Task statement
Up to and including the line with "their relative spots).", return every line from the start of the entries below exactly.

Saved entries

━━━━━━━━

-- pv_equiv track=rewrite | github.com/SDET-SOLOMAN/code_wars_python | kata_6s/sort_the_odd.py | sort_array3
-- ===== SOURCE A (Python) =====
-- def sort_array3(source_array):
--     odds = sorted([x for x in source_array if x % 2 != 0])
--     ind = 0
--     answer = []
--
--     for index, num in enumerate(source_array):
--
--         if num % 2 == 0:
--             answer.append(num)
--         else:
--             answer.append(odds[ind])
--             ind += 1
--
--     return answer
-- ===== SOURCE B (Python) =====
-- def _place(v, lst):
--     # lst has its odd elements already in ascending order; return a list with a new
--     # front slot for an odd value: v merged into the odd subsequence (odd values
--     # shift one odd-slot earlier until v's place; evens keep their relative spots).
--     out, evens, i = [], [], 0
--     while i < len(lst):
--         x = lst[i]
--         if x % 2 == 0:
--             evens.append(x)
--         elif x < v:
--             out.append(x)
--             out.extend(evens)
--             evens = []
--         else:
--             break
--         i += 1
--     out.append(v)
--     out.extend(evens)
--     out.extend(lst[i:])
--     return out
--
--
-- def sort_array3(source_array):
--     result = []
--     for x in reversed(source_array):
--         if x % 2 == 0:
--             result = [x] + result
--         else:
--             result = _place(x, result)
--     return result
-- ===== Notes on version B (the rewrite author's own statement) =====
-- stated objective: alternative
-- what changed: B replaces the library sort plus counter-driven reinsertion by an insertion sort of the odd subsequence: a right-to-left fold that prepends evens and merges each odd into the already odd-sorted partial result with an ordered-insertion walk (no sorted() call, no index bookkeeping).
import Mathlib
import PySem

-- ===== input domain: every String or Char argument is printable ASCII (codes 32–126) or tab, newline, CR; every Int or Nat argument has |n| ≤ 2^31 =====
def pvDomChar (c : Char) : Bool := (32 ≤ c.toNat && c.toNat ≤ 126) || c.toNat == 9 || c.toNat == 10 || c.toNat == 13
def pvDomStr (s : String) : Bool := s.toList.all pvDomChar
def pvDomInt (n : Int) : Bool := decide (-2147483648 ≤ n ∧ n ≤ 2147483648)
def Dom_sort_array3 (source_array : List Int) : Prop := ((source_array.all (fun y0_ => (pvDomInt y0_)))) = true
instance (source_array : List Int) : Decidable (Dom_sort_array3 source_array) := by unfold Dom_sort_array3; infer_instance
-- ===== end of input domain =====

-- B re-implements A as an insertion sort of the odd subsequence (right-to-left fold with
-- ordered insertion; no library sort, no counter); same return value, no mutation of the argument.


-- ===== PORT A =====
-- odds[ind] is ported as getD: ind never leaves the range of odds, so Python never raises here.
def sort_array3 (source_array : List Int) : List Int :=
  let odds := PySem.List.sorted (source_array.filter (fun x => PySem.Int.mod x 2 != 0)) (fun x => x) false
  (source_array.foldl
    (fun (st : Nat × List Int) num =>
      if PySem.Int.mod num 2 == 0 then (st.1, st.2 ++ [num])
      else (st.1 + 1, st.2 ++ [odds.getD st.1 0]))
    (0, ([] : List Int))).2

-- ===== PORT B =====
-- _place's while loop over lst (state out, evens, i) ported as structural recursion on the
-- unscanned suffix of lst carrying out and evens; lst[i:] at the break is that suffix.
def placeAux (v : Int) : List Int → List Int → List Int → List Int
  | [], out, evens => out ++ [v] ++ evens
  | x :: rest, out, evens =>
    if PySem.Int.mod x 2 == 0 then placeAux v rest out (evens ++ [x])
    else if x < v then placeAux v rest (out ++ [x] ++ evens) []
    else out ++ [v] ++ evens ++ (x :: rest)

-- 'for x in reversed(source_array)' is a foldl over the reversed list.
def sort_array3_alt (source_array : List Int) : List Int :=
  source_array.reverse.foldl
    (fun result x =>
      if PySem.Int.mod x 2 == 0 then x :: result else placeAux x result [] [])
    []

-- ===== PRECONDITION & SPEC =====
def Spec_sort_array3 (source_array : List Int) (out : List Int) : Prop := out = sort_array3_alt source_array
instance (source_array : List Int) (out : List Int) : Decidable (Spec_sort_array3 source_array out) := by unfold Spec_sort_array3; infer_instance

-- ===== CLAIM (what is proved, stated in full; the proofs are below) =====
def Claim_equal_sort_array3 : Prop := ∀ (source_array : List Int), Dom_sort_array3 source_array → Spec_sort_array3 source_array (sort_array3 source_array)

-- ===== LEMMAS AND PROOFS =====

-- common description: weaveD xs os keeps evens and fills odd slots from os in order
def weaveD : List Int → List Int → List Int
  | [], _ => []
  | x :: t, os =>
    if PySem.Int.mod x 2 == 0 then x :: weaveD t os
    else os.getD 0 0 :: weaveD t os.tail

-- A's loop with a counter into a fixed list
def wv (odds : List Int) : List Int → Nat → List Int
  | [], _ => []
  | x :: t, k =>
    if PySem.Int.mod x 2 == 0 then x :: wv odds t k
    else odds.getD k 0 :: wv odds t (k + 1)

theorem wv_eq_weave_drop (odds : List Int) : ∀ (xs : List Int) (k : Nat),
    wv odds xs k = weaveD xs (odds.drop k) := by
  intro xs
  induction xs with
  | nil => intro k; rfl
  | cons x t ih =>
    intro k
    rw [wv, weaveD]
    by_cases hcond : (PySem.Int.mod x 2 == 0) = true
    · rw [if_pos hcond, if_pos hcond, ih k]
    · rw [if_neg hcond, if_neg hcond, ih (k + 1)]
      congr 1
      · simp [List.getD_eq_getElem?_getD, List.getElem?_drop]
      · congr 1
        rw [List.tail_drop]

theorem foldA_eq_wv (odds : List Int) : ∀ (xs : List Int) (k : Nat) (acc : List Int),
    (xs.foldl
      (fun (st : Nat × List Int) num =>
        if PySem.Int.mod num 2 == 0 then (st.1, st.2 ++ [num])
        else (st.1 + 1, st.2 ++ [odds.getD st.1 0]))
      (k, acc)) = (k + (xs.filter (fun x => PySem.Int.mod x 2 != 0)).length,
                   acc ++ wv odds xs k) := by
  intro xs
  induction xs with
  | nil => intro k acc; simp [wv]
  | cons x t ih =>
    intro k acc
    rw [List.foldl_cons, wv, List.filter_cons]
    by_cases hcond : (PySem.Int.mod x 2 == 0) = true
    · have hne : ¬ ((PySem.Int.mod x 2 != 0) = true) := by simp [bne] at hcond ⊢; exact hcond
      rw [if_pos hcond, if_pos hcond, if_neg hne, ih k (acc ++ [x])]
      simp
    · have hne : (PySem.Int.mod x 2 != 0) = true := by simp [bne] at hcond ⊢; exact hcond
      rw [if_neg hcond, if_neg hcond, if_pos hne, ih (k + 1) (acc ++ [odds.getD k 0])]
      simp
      omega

-- the sorted odd subsequence
def sOdds (xs : List Int) : List Int :=
  PySem.List.sorted (xs.filter (fun x => PySem.Int.mod x 2 != 0)) (fun x => x) false

-- placeAux on a weave of (t, s): v is merged into s by ordered insertion, pending evens land
-- right after the value that fills the new front slot
theorem placeAux_weave (v : Int) : ∀ (t s out evens : List Int),
    (∀ a ∈ s, ¬ ((PySem.Int.mod a 2 == 0) = true)) →
    s.length = (t.filter (fun x => PySem.Int.mod x 2 != 0)).length →
    placeAux v (weaveD t s) out evens
      = out ++ (List.orderedInsert (· ≤ ·) v s).getD 0 0
          :: (evens ++ weaveD t (List.orderedInsert (· ≤ ·) v s).tail) := by
  intro t
  induction t with
  | nil =>
    intro s out evens _ hlen
    have hs : s = [] := by simpa using List.length_eq_zero_iff.mp (by simpa using hlen)
    subst hs
    simp [weaveD, placeAux, List.orderedInsert]
  | cons x t ih =>
    intro s out evens hodd hlen
    by_cases hx : (PySem.Int.mod x 2 == 0) = true
    · have hne : ¬ ((PySem.Int.mod x 2 != 0) = true) := by simp [bne] at hx ⊢; exact hx
      rw [weaveD, if_pos hx, placeAux, if_pos hx,
        ih s out (evens ++ [x]) hodd (by rw [hlen, List.filter_cons, if_neg hne]),
        weaveD, if_pos hx]
      simp
    · have hne : (PySem.Int.mod x 2 != 0) = true := by simp [bne] at hx ⊢; exact hx
      have hlen' : s.length = (t.filter (fun x => PySem.Int.mod x 2 != 0)).length + 1 := by
        rw [hlen, List.filter_cons, if_pos hne]; simp
      obtain ⟨s0, s', rfl⟩ : ∃ s0 s', s = s0 :: s' := by
        cases s with
        | nil => simp at hlen'
        | cons a b => exact ⟨a, b, rfl⟩
      have hs0 : ¬ ((PySem.Int.mod s0 2 == 0) = true) := hodd s0 (by simp)
      rw [weaveD, if_neg hx]
      simp only [List.getD_cons_zero, List.tail_cons]
      rw [placeAux, if_neg hs0]
      by_cases hlt : s0 < v
      · have hnle : ¬ v ≤ s0 := not_le.mpr hlt
        rw [if_pos hlt, List.orderedInsert,
          if_neg (by simpa using hnle),
          ih s' (out ++ [s0] ++ evens) [] (fun a ha => hodd a (by simp [ha]))
            (by simpa using hlen'),
          weaveD, if_neg hx]
        simp
      · have hle : v ≤ s0 := le_of_not_gt hlt
        rw [if_neg (by simpa using hlt), List.orderedInsert, if_pos (by simpa using hle)]
        simp only [List.getD_cons_zero, List.tail_cons]
        rw [weaveD, if_neg hx]
        simp

theorem sOdds_cons_even (x : Int) (t : List Int) (hx : (PySem.Int.mod x 2 == 0) = true) :
    sOdds (x :: t) = sOdds t := by
  have hne : ¬ ((PySem.Int.mod x 2 != 0) = true) := by simp [bne] at hx ⊢; exact hx
  unfold sOdds
  rw [List.filter_cons, if_neg hne]

theorem sOdds_cons_odd (x : Int) (t : List Int) (hx : ¬ ((PySem.Int.mod x 2 == 0) = true)) :
    sOdds (x :: t) = List.orderedInsert (· ≤ ·) x (sOdds t) := by
  have hne : (PySem.Int.mod x 2 != 0) = true := by simp [bne] at hx ⊢; exact hx
  unfold sOdds
  rw [List.filter_cons, if_pos hne]
  apply PySem.List.sorted_id_eq_of_perm_of_pairwise
  · exact (List.perm_orderedInsert _ x _).trans
      ((PySem.List.sorted_perm _ _ _).cons x)
  · exact List.Pairwise.orderedInsert x _ (PySem.List.sorted_pairwise _ _)

theorem mem_sOdds_odd (xs : List Int) :
    ∀ a ∈ sOdds xs, ¬ ((PySem.Int.mod a 2 == 0) = true) := by
  intro a ha
  have : a ∈ xs.filter (fun x => PySem.Int.mod x 2 != 0) :=
    (PySem.List.mem_sorted _ _ _ _).mp ha
  have := List.of_mem_filter this
  simp [bne] at this ⊢
  exact this

theorem length_sOdds (xs : List Int) :
    (sOdds xs).length = (xs.filter (fun x => PySem.Int.mod x 2 != 0)).length := by
  unfold sOdds; exact PySem.List.length_sorted _ _ _

-- B computes the weave of the sorted odd subsequence
theorem alt_eq_weave (xs : List Int) : sort_array3_alt xs = weaveD xs (sOdds xs) := by
  unfold sort_array3_alt
  rw [List.foldl_reverse]
  induction xs with
  | nil => rfl
  | cons x t ih =>
    rw [List.foldr_cons, ih]
    by_cases hx : (PySem.Int.mod x 2 == 0) = true
    · rw [if_pos hx, weaveD, if_pos hx, sOdds_cons_even x t hx]
    · rw [if_neg hx, weaveD, if_neg hx, sOdds_cons_odd x t hx,
        placeAux_weave x t (sOdds t) [] [] (mem_sOdds_odd t) (length_sOdds t)]
      simp

-- ===== VERDICT (by name: the statement is the Claim_ definition above) =====
theorem sort_array3_spec : Claim_equal_sort_array3 := by
  intro xs _
  unfold Spec_sort_array3
  have hA : sort_array3 xs = weaveD xs (sOdds xs) := by
    show (xs.foldl
      (fun (st : Nat × List Int) num =>
        if PySem.Int.mod num 2 == 0 then (st.1, st.2 ++ [num])
        else (st.1 + 1, st.2 ++ [(sOdds xs).getD st.1 0]))
      (0, ([] : List Int))).2 = _
    rw [foldA_eq_wv, wv_eq_weave_drop]
    simp
  rw [hA, alt_eq_weave]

━━━━━━━━

Response area
-- pv_equiv track=rewrite | github.com/SDET-SOLOMAN/code_wars_python | kata_6s/sort_the_odd.py | sort_array3
-- ===== SOURCE A (Python) =====
-- def sort_array3(source_array):
--     odds = sorted([x for x in source_array if x % 2 != 0])
--     ind = 0
--     answer = []
--
--     for index, num in enumerate(source_array):
--
--         if num % 2 == 0:
--             answer.append(num)
--         else:
--             answer.append(odds[ind])
--             ind += 1
--
--     return answer
-- ===== SOURCE B (Python) =====
-- def _place(v, lst):
--     # lst has its odd elements already in ascending order; return a list with a new
--     # front slot for an odd value: v merged into the odd subsequence (odd values
--     # shift one odd-slot earlier until v's place; evens keep their relative spots).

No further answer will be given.